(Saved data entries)
-- B: reading the virtual rows-then-cols sequence at position v by index arithmetic
theorem pv_coord (kseq : List Nat) (v : Nat) (hv : v < 2 * kseq.length) :
    (if ((v : Nat) : Int) < (kseq.length : Int)
       then PySem.Int.floordiv
              (PySem.List.pyGetD (kseq.map (fun k : Nat => (k : Int))) ((v : Nat) : Int) 0) 5
       else PySem.Int.mod
              (PySem.List.pyGetD (kseq.map (fun k : Nat => (k : Int)))
                (((v : Nat) : Int) - (kseq.length : Int)) 0) 5)
    = (((kseq.map (fun k => k / 5) ++ kseq.map (fun k => k % 5)).getD v 0 : Nat) : Int) := by
  have hlm : (kseq.map (fun k => k / 5)).length = kseq.length := List.length_map ..
  by_cases hvn : v < kseq.length
  · rw [if_pos (by exact_mod_cast hvn), PySem.List.pyGetD_natCast]
    have hvm : v < (kseq.map (fun k : Nat => (k : Int))).length := by
      rw [List.length_map]; exact hvn
    have hvl : v < (kseq.map (fun k => k / 5)).length := by omega
    rw [List.getD_eq_getElem _ _ hvm, List.getD_append _ _ _ _ hvl,
      List.getD_eq_getElem _ _ hvl, List.getElem_map, List.getElem_map]
    exact_mod_cast PySem.Int.floordiv_natCast kseq[v] 5
  · rw [if_neg (by exact_mod_cast hvn),
      show ((v : Nat) : Int) - (kseq.length : Int) = ((v - kseq.length : Nat) : Int) from by
        push_cast [Nat.cast_sub (by omega : kseq.length ≤ v)]; ring,
      PySem.List.pyGetD_natCast]
    have hw : v - kseq.length < kseq.length := by omega
    have hwm : v - kseq.length < (kseq.map (fun k : Nat => (k : Int))).length := by
      rw [List.length_map]; exact hw
    have hwc : v - kseq.length < (kseq.map (fun k => k % 5)).length := by
      rw [List.length_map]; exact hw
    rw [List.getD_eq_getElem _ _ hwm, List.getD_append_right _ _ _ _ (by omega),
      hlm, List.getD_eq_getElem _ _ hwc, List.getElem_map, List.getElem_map]
    exact_mod_cast PySem.Int.mod_natCast kseq[v - kseq.length] 5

**Exercise instructions:** Print the entries exactly.

**Written solution:**
-- B: reading the virtual rows-then-cols sequence at position v by index arithmetic
theorem pv_coord (kseq : List Nat) (v : Nat) (hv : v < 2 * kseq.length) :
    (if ((v : Nat) : Int) < (kseq.length : Int)
       then PySem.Int.floordiv
              (PySem.List.pyGetD (kseq.map (fun k : Nat => (k : Int))) ((v : Nat) : Int) 0) 5
       else PySem.Int.mod
              (PySem.List.pyGetD (kseq.map (fun k : Nat => (k : Int)))
                (((v : Nat) : Int) - (kseq.length : Int)) 0) 5)
    = (((kseq.map (fun k => k / 5) ++ kseq.map (fun k => k % 5)).getD v 0 : Nat) : Int) := by
  have hlm : (kseq.map (fun k => k / 5)).length = kseq.length := List.length_map ..
  by_cases hvn : v < kseq.length
  · rw [if_pos (by exact_mod_cast hvn), PySem.List.pyGetD_natCast]
    have hvm : v < (kseq.map (fun k : Nat => (k : Int))).length := by
      rw [List.length_map]; exact hvn
    have hvl : v < (kseq.map (fun k => k / 5)).length := by omega
    rw [List.getD_eq_getElem _ _ hvm, List.getD_append _ _ _ _ hvl,
      List.getD_eq_getElem _ _ hvl, List.getElem_map, List.getElem_map]
    exact_mod_cast PySem.Int.floordiv_natCast kseq[v] 5
  · rw [if_neg (by exact_mod_cast hvn),
      show ((v : Nat) : Int) - (kseq.length : Int) = ((v - kseq.length : Nat) : Int) from by
        push_cast [Nat.cast_sub (by omega : kseq.length ≤ v)]; ring,
      PySem.List.pyGetD_natCast]
    have hw : v - kseq.length < kseq.length := by omega
    have hwm : v - kseq.length < (kseq.map (fun k : Nat => (k : Int))).length := by
      rw [List.length_map]; exact hw
    have hwc : v - kseq.length < (kseq.map (fun k => k % 5)).length := by
      rw [List.length_map]; exact hw
    rw [List.getD_eq_getElem _ _ hwm, List.getD_append_right _ _ _ _ (by omega),
      hlm, List.getD_eq_getElem _ _ hwc, List.getElem_map, List.getElem_map]
    exact_mod_cast PySem.Int.mod_natCast kseq[v - kseq.length] 5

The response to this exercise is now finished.